Thursday, September 25, 2008

Suspended campaign, my ass

In a surprise move, John McCain "suspended" his campaign yesterday in order to return to Wall Street to work on a resolution to the financial crisis. He suggested that Friday's debate be postponed, a suggestion that was promptly rejected by Barack Obama's campaign.
Did he really suspend his campaign?  Two major goals of campaigning are (i) making the nightly news and (ii) looking good on it.

By those measures, McCain's so-called "campaign suspension" is the best piece of campaigning he's done so far.  

Just as long as nobody notices that McCain isn't really that much of an asset when it comes to dealing with financial crises...

Campaigning score: 10/10.

Tuesday, September 23, 2008

Palin meets with world leaders

From CNN:
http://www.cnn.com/2008/POLITICS/09/23/palin.foreign.policy/

The Alaska governor initially said that no reporters would be allowed to sit in on her meeting with Karzai. She planned to allow in only photographers and one television crew.
Photos are allowed, reporters are not.  In other words, Palin wants to be seen to be competent enough to meet with world leaders, but doesn't trust her competence enough to have people hear what she is going to say.

Obama speaks to Green Bay

Obama speaks in Green Bay: http://polfeeds.com/item/Barack-Obama-Reforming-Washington

Obama responds to some criticism that he has not been specific about his policies.  Here are a few of the things he is going to do, beginning on his first day of office:
  • go through the budget page by page, and eliminate every program that is not working
  • eliminate earmarks
  • stop corporations from avoiding taxes
  • make Wall Street fair, open and honest
It sounds like a good list.  I wonder what he's going to do on his second day in office.

In passing, Jimmy Carter tried to move to zero-based budgeting, where each program office would have to justify every dime of spending.  Of course it fell through, because government spending is so big that it is administratively impossible to review every program, every year.


Sunday, September 21, 2008

Scary words on the bailout

Disturbing reading on how the latest bailout would put the treasury's actions beyond the rule of law:

http://www.nakedcapitalism.com/2008/09/why-you-should-hate-treasury-bailout.html

Let's think of the last time we gave this administration a few billion dollars to spend on a hurricane recovery program - more than half the money was as good as thrown away.  This time we're talking about $700 billion...

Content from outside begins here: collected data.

theorem normAgo_eq_rres (cs : List Char) : ∀ out prev,
    normAgo cs out prev = out ++ rres cs (!out.isEmpty) prev := by
  induction cs with
  | nil => intro out prev; simp [normAgo, rres]
  | cons c cs ih =>
    intro out prev
    by_cases ha : PySem.Chars.isalnum c
    · have e1 : normAgo (c :: cs) out prev = normAgo cs (out ++ [c]) false := by
        simp [normAgo, ha]
      have e2 : rres (c :: cs) (!out.isEmpty) prev = c :: rres cs true false := by
        simp only [rres]
        rw [if_pos ha]
      have h3 : (out ++ [c]).isEmpty = false := by cases out <;> simp
      rw [e1, ih, e2, h3]
      simp
    · by_cases hs : c = ' ' ∨ c = '_' ∨ c = '-'
      · by_cases hp : (!prev && !out.isEmpty) = true
        · have e1 : normAgo (c :: cs) out prev = normAgo cs (out ++ ['-']) true := by
            simp [normAgo, ha, hs, hp]
          have e2 : rres (c :: cs) (!out.isEmpty) prev = '-' :: rres cs true true := by
            simp only [rres]
            rw [if_neg ha, if_pos hs, if_pos hp]
          have h3 : (out ++ ['-']).isEmpty = false := by cases out <;> simp
          rw [e1, ih, e2, h3]
          simp
        · have e1 : normAgo (c :: cs) out prev = normAgo cs out prev := by
            simp [normAgo, ha, hs, hp]
          have e2 : rres (c :: cs) (!out.isEmpty) prev = rres cs (!out.isEmpty) prev := by
            simp [rres, ha, hs, hp]
          rw [e1, ih, e2]
      · have e1 : normAgo (c :: cs) out prev = normAgo cs out prev := by
          simp [normAgo, ha, hs]
        have e2 : rres (c :: cs) (!out.isEmpty) prev = rres cs (!out.isEmpty) prev := by
          simp [rres, ha, hs]
        rw [e1, ih, e2]

theorem rres_ff_eq_tt (cs : List Char) : rres cs false false = rres cs true true := by
  induction cs with
  | nil => rfl
  | cons c cs ih =>
    by_cases ha : PySem.Chars.isalnum c
    · simp [rres, ha]
    · by_cases hs : c = ' ' ∨ c = '_' ∨ c = '-'
      · simp [rres, ha, hs, ih]
      · simp [rres, ha, hs, ih]

theorem altCollapse_no_dd (xs : List Char) :
    ∀ t, altCollapse xs = '-' :: t → t.head? ≠ some '-' := by
  induction xs with
  | nil => intro t h; simp [altCollapse] at h
  | cons c cs ih =>
    intro t h
    rw [altCollapse_cons] at h
    split at h
    · rename_i hcond
      obtain ⟨hc, ht⟩ := List.cons_eq_cons.mp h
      subst hc; subst ht
      rcases hcond with hne | hsw
      · exact absurd rfl hne
      · intro hh
        have h1 := (sw_dash_iff (altCollapse cs)).mpr hh
        rw [h1] at hsw
        simp at hsw
    · exact ih t h

theorem rres_collapse (cs : List Char) :
    rres cs true false = altCollapse (cs.flatMap altMap) ∧
    rres cs true true = dropDash (altCollapse (cs.flatMap altMap)) := by
  induction cs with
  | nil => simp [rres, altCollapse, dropDash]
  | cons c cs ih =>
    obtain ⟨ih1, ih2⟩ := ih
    by_cases ha : PySem.Chars.isalnum c
    · have hne : c ≠ '-' := alnum_ne_dash ha
      have hfm : (c :: cs).flatMap altMap = c :: cs.flatMap altMap := by
        simp [altMap, ha]
      have hcol : altCollapse (c :: cs.flatMap altMap) =
          c :: altCollapse (cs.flatMap altMap) := by
        rw [altCollapse_cons, if_pos (Or.inl hne)]
      constructor
      · simp [rres, ha, ih1, hfm, hcol]
      · simp [rres, ha, ih1, hfm, hcol, dropDash_cons_ne hne]
    · by_cases hs : c = ' ' ∨ c = '_' ∨ c = '-'
      · have hfm : (c :: cs).flatMap altMap = '-' :: cs.flatMap altMap := by
          simp [altMap, ha, hs]
        by_cases hsw : PySem.Chars.startswith (altCollapse (cs.flatMap altMap)) ['-'] = true
        · have hcol : altCollapse ('-' :: cs.flatMap altMap) =
              altCollapse (cs.flatMap altMap) := by
            rw [altCollapse_cons, if_neg]
            simp [hsw]
          obtain ⟨t, ht⟩ := head_dash_ex ((sw_dash_iff _).mp hsw)
          have hhd := altCollapse_no_dd (cs.flatMap altMap) t ht
          constructor
          · rw [hfm, hcol]
            simp only [rres]
            rw [if_neg ha, if_pos hs, if_pos (show (!false && true) = true by decide)]
            rw [ih2, ht, dropDash_cons_dash, dropDash_of_head_ne hhd]
          · rw [hfm, hcol]
            simp only [rres]
            rw [if_neg ha, if_pos hs, if_neg (show ¬ ((!true && true) = true) by decide)]
            exact ih2
        · have hcol : altCollapse ('-' :: cs.flatMap altMap) =
              '-' :: altCollapse (cs.flatMap altMap) := by
            rw [altCollapse_cons, if_pos]
            right
            simp [Bool.eq_false_iff.mpr hsw]
          have hhd : (altCollapse (cs.flatMap altMap)).head? ≠ some '-' := by
            intro hh; exact hsw ((sw_dash_iff _).mpr hh)
          constructor
          · rw [hfm, hcol]
            simp only [rres]
            rw [if_neg ha, if_pos hs, if_pos (show (!false && true) = true by decide)]
            rw [ih2, dropDash_of_head_ne hhd]
          · rw [hfm, hcol]
            simp only [rres]
            rw [if_neg ha, if_pos hs, if_neg (show ¬ ((!true && true) = true) by decide)]
            rw [ih2, dropDash_cons_dash]
      · have hfm : (c :: cs).flatMap altMap = cs.flatMap altMap := by
          simp [altMap, ha, hs]
        constructor
        · simp [rres, ha, hs, ih1, hfm]
        · simp [rres, ha, hs, ih2, hfm]

theorem dropWhile_contains_eq (xs : List Char) :
    List.dropWhile (fun c => (['-'] : List Char).contains c) xs = dropDash xs := by
  have hp : (fun c => (['-'] : List Char).contains c) = (fun c : Char => decide (c = '-')) := by
    funext c
    by_cases h : c = '-' <;> simp [h]
  rw [hp]; rfl

theorem dropDash_idem (xs : List Char) : dropDash (dropDash xs) = dropDash xs := by
  induction xs with
  | nil => rfl
  | cons c t ih =>
    by_cases h : c = '-'
    · subst h; rw [dropDash_cons_dash]; exact ih
    · rw [dropDash_cons_ne h, dropDash_cons_ne h]

theorem stripChars_dropDash (xs : List Char) :
    PySem.Chars.stripChars (dropDash xs) ['-'] = PySem.Chars.stripChars xs ['-'] := by
  simp only [PySem.Chars.stripChars, dropWhile_contains_eq, dropDash_idem]

theorem replace_go_dash : ∀ (fuel : Nat) (l acc : List Char), l.length ≤ fuel →
    PySem.Chars.replace.go ['-'] [] fuel l acc = acc.reverse ++ l.filter (fun c => c ≠ '-') := by
  intro fuel
  induction fuel with
  | zero =>
    intro l acc hl
    have hnil : l = [] := List.eq_nil_of_length_eq_zero (Nat.le_zero.mp hl)
    subst hnil
    simp [PySem.Chars.replace.go]
  | succ n ih =>
    intro l acc hl
    cases l with
    | nil => simp [PySem.Chars.replace.go]
    | cons c t =>
      by_cases h : c = '-'
      · subst h
        have hpre : List.isPrefixOf ['-'] ('-' :: t) = true := by
          simp [List.isPrefixOf]
        simp only [PySem.Chars.replace.go, hpre, if_pos]
        have hd : List.drop (['-'] : List Char).length ('-' :: t) = t := rfl
        rw [hd]
        simp only [List.length_cons] at hl
        simp only [List.reverse_nil, List.nil_append]
        rw [ih t acc (Nat.le_of_succ_le_succ hl)]
        simp [List.filter]
      · have hpre : List.isPrefixOf ['-'] (c :: t) = false := by
          simp [List.isPrefixOf]
          intro hc; exact absurd hc.symm h
        simp only [PySem.Chars.replace.go, hpre]
        simp only [List.length_cons] at hl
        rw [ih t (c :: acc) (Nat.le_of_succ_le_succ hl)]
        simp [List.filter, h]

theorem replace_dash (cs : List Char) :
    PySem.Chars.replace cs ['-'] [] = cs.filter (fun c => c ≠ '-') := by
  simp only [PySem.Chars.replace]
  rw [if_neg (by simp)]
  simpa using replace_go_dash cs.length cs [] (Nat.le_refl _)

theorem flatMap_altMap_id (cs : List Char) (h : ∀ c ∈ cs, PySem.Chars.isalnum c = true ∨ c = '-') :
    cs.flatMap altMap = cs := by
  induction cs with
  | nil => rfl
  | cons c t ih =>
    have hc := h c (by simp)
    have ht := ih (fun x hx => h x (by simp [hx]))
    rcases hc with ha | hd
    · simp [altMap, ha, ht]
    · subst hd
      simp [altMap, ht]

theorem altCollapse_id (cs : List Char) (h : ¬ ['-', '-'] <:+: cs) :
    altCollapse cs = cs := by
  induction cs with
  | nil => rfl
  | cons c t ih =>
    have ht : ¬ ['-', '-'] <:+: t := by
      intro hinf
      exact h (hinf.trans (List.suffix_cons c t).isInfix)
    have ihe := ih ht
    rw [altCollapse_cons, ihe]
    by_cases hsw : PySem.Chars.startswith t ['-'] = true
    · obtain ⟨t', ht'⟩ := head_dash_ex ((sw_dash_iff _).mp hsw)
      by_cases hc : c = '-'
      · exfalso
        apply h
        rw [hc, ht']
        exact List.IsPrefix.isInfix ⟨t', rfl⟩
      · rw [if_pos (Or.inl hc)]
    · rw [if_pos (Or.inr (by simp [Bool.eq_false_iff.mpr hsw]))]

theorem stripChars_id (cs : List Char) (h1 : cs.head? ≠ some '-')
    (h2 : cs.reverse.head? ≠ some '-') :
    PySem.Chars.stripChars cs ['-'] = cs := by
  simp only [PySem.Chars.stripChars, dropWhile_contains_eq]
  rw [dropDash_of_head_ne h1, dropDash_of_head_ne h2, List.reverse_reverse]

theorem main_loop_eq (cs : List Char) :
    PySem.Chars.stripChars (normAgo cs [] false) ['-'] =
    PySem.Chars.stripChars (altCollapse (cs.flatMap altMap)) ['-'] := by
  have h1 : normAgo cs [] false = rres cs false false := by
    simpa using normAgo_eq_rres cs [] false
  rw [h1, rres_ff_eq_tt, (rres_collapse cs).2, stripChars_dropDash]

-- ===== VERDICT (by name: the statement is the Claim_ definition above) =====
theorem normalize_layer_slug_spec : Claim_equal_normalize_layer_slug := by
  intro s _
  show normalize_layer_slug s = normalize_layer_slug_alt s
  simp only [normalize_layer_slug, normalize_layer_slug_alt]
  generalize PySem.Chars.lower (PySem.Chars.strip (if s.toList.isEmpty then [] else s.toList)) = raw
  rw [altStep_foldl_eq, List.reverse_reverse]
  by_cases he : raw.isEmpty = true
  · have h0 : raw = [] := List.isEmpty_iff.mp he
    subst h0
    rw [if_pos he]
    rfl
  · rw [if_neg he]
    by_cases hg : (PySem.Chars.strIsalnum (PySem.Chars.replace raw ['-'] [])
        && !(PySem.Chars.isIn ['-', '-'] raw)
        && !(PySem.Chars.startswith raw ['-'])
        && !(PySem.Chars.endswith raw ['-'])) = true
    · rw [if_pos hg]
      simp only [Bool.and_eq_true, Bool.not_eq_true'] at hg
      obtain ⟨⟨⟨han, hdd⟩, hsw⟩, hew⟩ := hg
      have hall : ∀ c ∈ raw, PySem.Chars.isalnum c = true ∨ c = '-' := by
        intro c hc
        by_cases hcd : c = '-'
        · exact Or.inr hcd
        · left
          rw [replace_dash] at han
          simp only [PySem.Chars.strIsalnum, Bool.and_eq_true, List.all_eq_true] at han
          exact han.2 c (List.mem_filter.mpr ⟨hc, by simp [hcd]⟩)
      have hinf : ¬ ['-', '-'] <:+: raw := by
        rw [← PySem.Chars.isIn_eq_false_iff]; exact hdd
      have hh1 : raw.head? ≠ some '-' := by
        intro hh
        have h1 := (sw_dash_iff raw).mpr hh
        rw [h1] at hsw
        simp at hsw
      have hh2 : raw.reverse.head? ≠ some '-' := by
        intro hh
        obtain ⟨t, ht⟩ := head_dash_ex hh
        have hpre : (['-'] : List Char).reverse <+: raw.reverse := by
          rw [ht]
          exact ⟨t, rfl⟩
        have hsuf : ['-'] <:+ raw := List.reverse_prefix.mp hpre
        have h1 : PySem.Chars.endswith raw ['-'] = true := by
          rw [PySem.Chars.endswith_iff]; exact hsuf
        rw [h1] at hew
        simp at hew
      rw [flatMap_altMap_id raw hall, altCollapse_id raw hinf, stripChars_id raw hh1 hh2]
    · rw [if_neg hg]
      rw [main_loop_eq]
theorem foldA_eq (cs : List Char)
    (hpre : ∀ c ∈ cs, c.isDigit = true ∨ c = '-' ∨ c = '*') :
    ∀ (acc : List (List Int)) (temp : List Int) (flag : Bool),
      (flag = false → temp ≠ [] ∧ 0 ≤ temp.getLast?.getD 0) →
      (cs.foldl convertStep (acc, temp, flag)).1 = acc ++ combine temp flag cs := by
  revert hpre
  induction cs with
  | nil =>
    intro _ acc temp flag _
    simp [combine, split1]
  | cons c cs ih =>
    intro hpre acc temp flag hinv
    have hctail : ∀ x ∈ cs, x.isDigit = true ∨ x = '-' ∨ x = '*' := fun x hx =>
      hpre x (List.mem_cons_of_mem _ hx)
    have hc := hpre c (by simp)
    rw [List.foldl_cons]
    by_cases hstar : c = '*'
    · subst hstar
      have hstep : convertStep (acc, temp, flag) '*' = (acc ++ [temp], [], true) := by
        simp [convertStep]
      rw [hstep, ih hctail _ _ _ (by simp), combine_star]
      simp
    · by_cases hdash : c = '-'
      · subst hdash
        have hstep : convertStep (acc, temp, flag) '-' = (acc, temp, true) := by
          simp [convertStep]
        rw [hstep, ih hctail _ _ _ (by simp), combine_dash]
      · have hdig : c.isDigit = true := by rcases hc with h | h | h <;> simp_all
        have h48 : (48 : Int) ≤ c.toNat := by
          simp only [Char.isDigit, Bool.and_eq_true, decide_eq_true_eq] at hdig
          exact_mod_cast (by exact_mod_cast hdig.1 : (48 : Nat) ≤ c.toNat)
        cases flag with
        | true =>
          have hstep : convertStep (acc, temp, true) c
              = (acc, temp ++ [(c.toNat : Int) - 48], false) := by
            simp [convertStep, hdash, hstar, pvIntOfDigits]
          rw [hstep, ih hctail _ _ _ ?_, combine_digit_true temp c cs hdash hstar]
          intro _
          refine ⟨by simp, ?_⟩
          simp only [List.getLast?_concat, Option.getD_some]
          omega
        | false =>
          obtain ⟨hne, hnn⟩ := hinv rfl
          have hstep : convertStep (acc, temp, false) c
              = (acc, temp.dropLast ++ [(temp.getLast?.getD 0) * 10 + ((c.toNat : Int) - 48)],
                 false) := by
            unfold convertStep
            rw [if_pos ⟨hdash, hstar⟩, if_neg (by simp)]
            rw [pyGetD_last temp hne, intOfDigits_append_digit,
              intOfDigits_toChars _ hnn, pySetD_last temp hne]
          rw [hstep, ih hctail _ _ _ ?_,
            combine_digit_false temp c cs hdash hstar hne]
          intro _
          refine ⟨by simp, ?_⟩
          simp only [List.getLast?_concat, Option.getD_some]
          have h0 : (0 : Int) ≤ temp.getLast?.getD 0 * 10 := by
            have := hnn; omega
          omega

theorem alt_eq_combine (s : String) :
    convert_routes_str2list_alt s = combine [] true s.toList := by
  unfold convert_routes_str2list_alt
  simp only [splitOn_eq_split1, PySem.List.slice_to_neg_one]
  have hmap : ((split1 '*' s.toList).dropLast.map (fun part =>
        ((split1 '-' part).filter (fun tok => !tok.isEmpty)).map
          (fun tok => pvIntOfDigits tok)))
      = (split1 '*' s.toList).dropLast.map (fun q => mergeRoute [] true q) := by
    apply List.map_congr_left
    intro q _
    rw [mergeRoute_nil_true]
  rw [hmap]
  unfold combine
  rcases hq : split1 '*' s.toList with _ | ⟨p, ps⟩
  · exact absurd hq (split1_ne_nil _ _)
  · simp only [hq]
    by_cases hps : ps = []
    · subst hps; simp
    · simp [hps, List.dropLast_cons_of_ne_nil]

-- ===== VERDICT (by name: the statement is the Claim_ definition above) =====
theorem convert_routes_str2list_spec : Claim_equal_convert_routes_str2list := by
  intro s _ hpre
  unfold Spec_convert_routes_str2list
  unfold Pre_convert_routes_str2list at hpre
  rw [List.all_eq_true] at hpre
  have hpre' : ∀ c ∈ s.toList, c.isDigit = true ∨ c = '-' ∨ c = '*' := by
    intro c hc
    have := hpre c hc
    simp only [Bool.or_eq_true, beq_iff_eq] at this
    tauto
  unfold convert_routes_str2list
  rw [foldA_eq s.toList hpre' [] [] true (by simp), alt_eq_combine]
  simp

Saturday, September 20, 2008

Debates and sound bites

The vice presidential debate will be structured in such a way that Sarah Palin will not have to be put on the spot by Joe Biden.  Heaven forbid that a woman with a fair chance of becoming president should have to be put on the spot!
McCain advisers said they were only somewhat concerned about Ms. Palin’s debating skills compared with those of Mr. Biden, who has served six terms in the Senate, or about his chances of tripping her up. Instead, they say, they wanted Ms. Palin to have opportunities to present Mr. McCain’s positions, rather than spending time talking about her experience or playing defense.
But we don't have debates for candidates to present sound bites on their positions, there are a lot of other opportunities for that.  And Palin has certainly demonstrated the ability to repeat sound bites; in fact almost all of her public appearances have been about demonstrating that ability.

What is amazing about the media coverage on Palin to date that is that it has all been focused on exactly this ability to recite sound bites.  Did she remember her briefing notes?  Did they brief her on the Bush Doctrine?

But the ability to be briefed and then recite your lines to a reporter has nothing to do with being president.  The real story is that she is not doing anything more than reciting lines, and that nobody expects her to do more.

Given Palin's unwillingness to give us anything but McCain's sound bites, the only question that matters is who is going to be writing the briefing notes if she suddenly becomes president.  The Republican old guard?  Her pastor or high school friends?  Somebody else?  It's important, because that's who will be running the country.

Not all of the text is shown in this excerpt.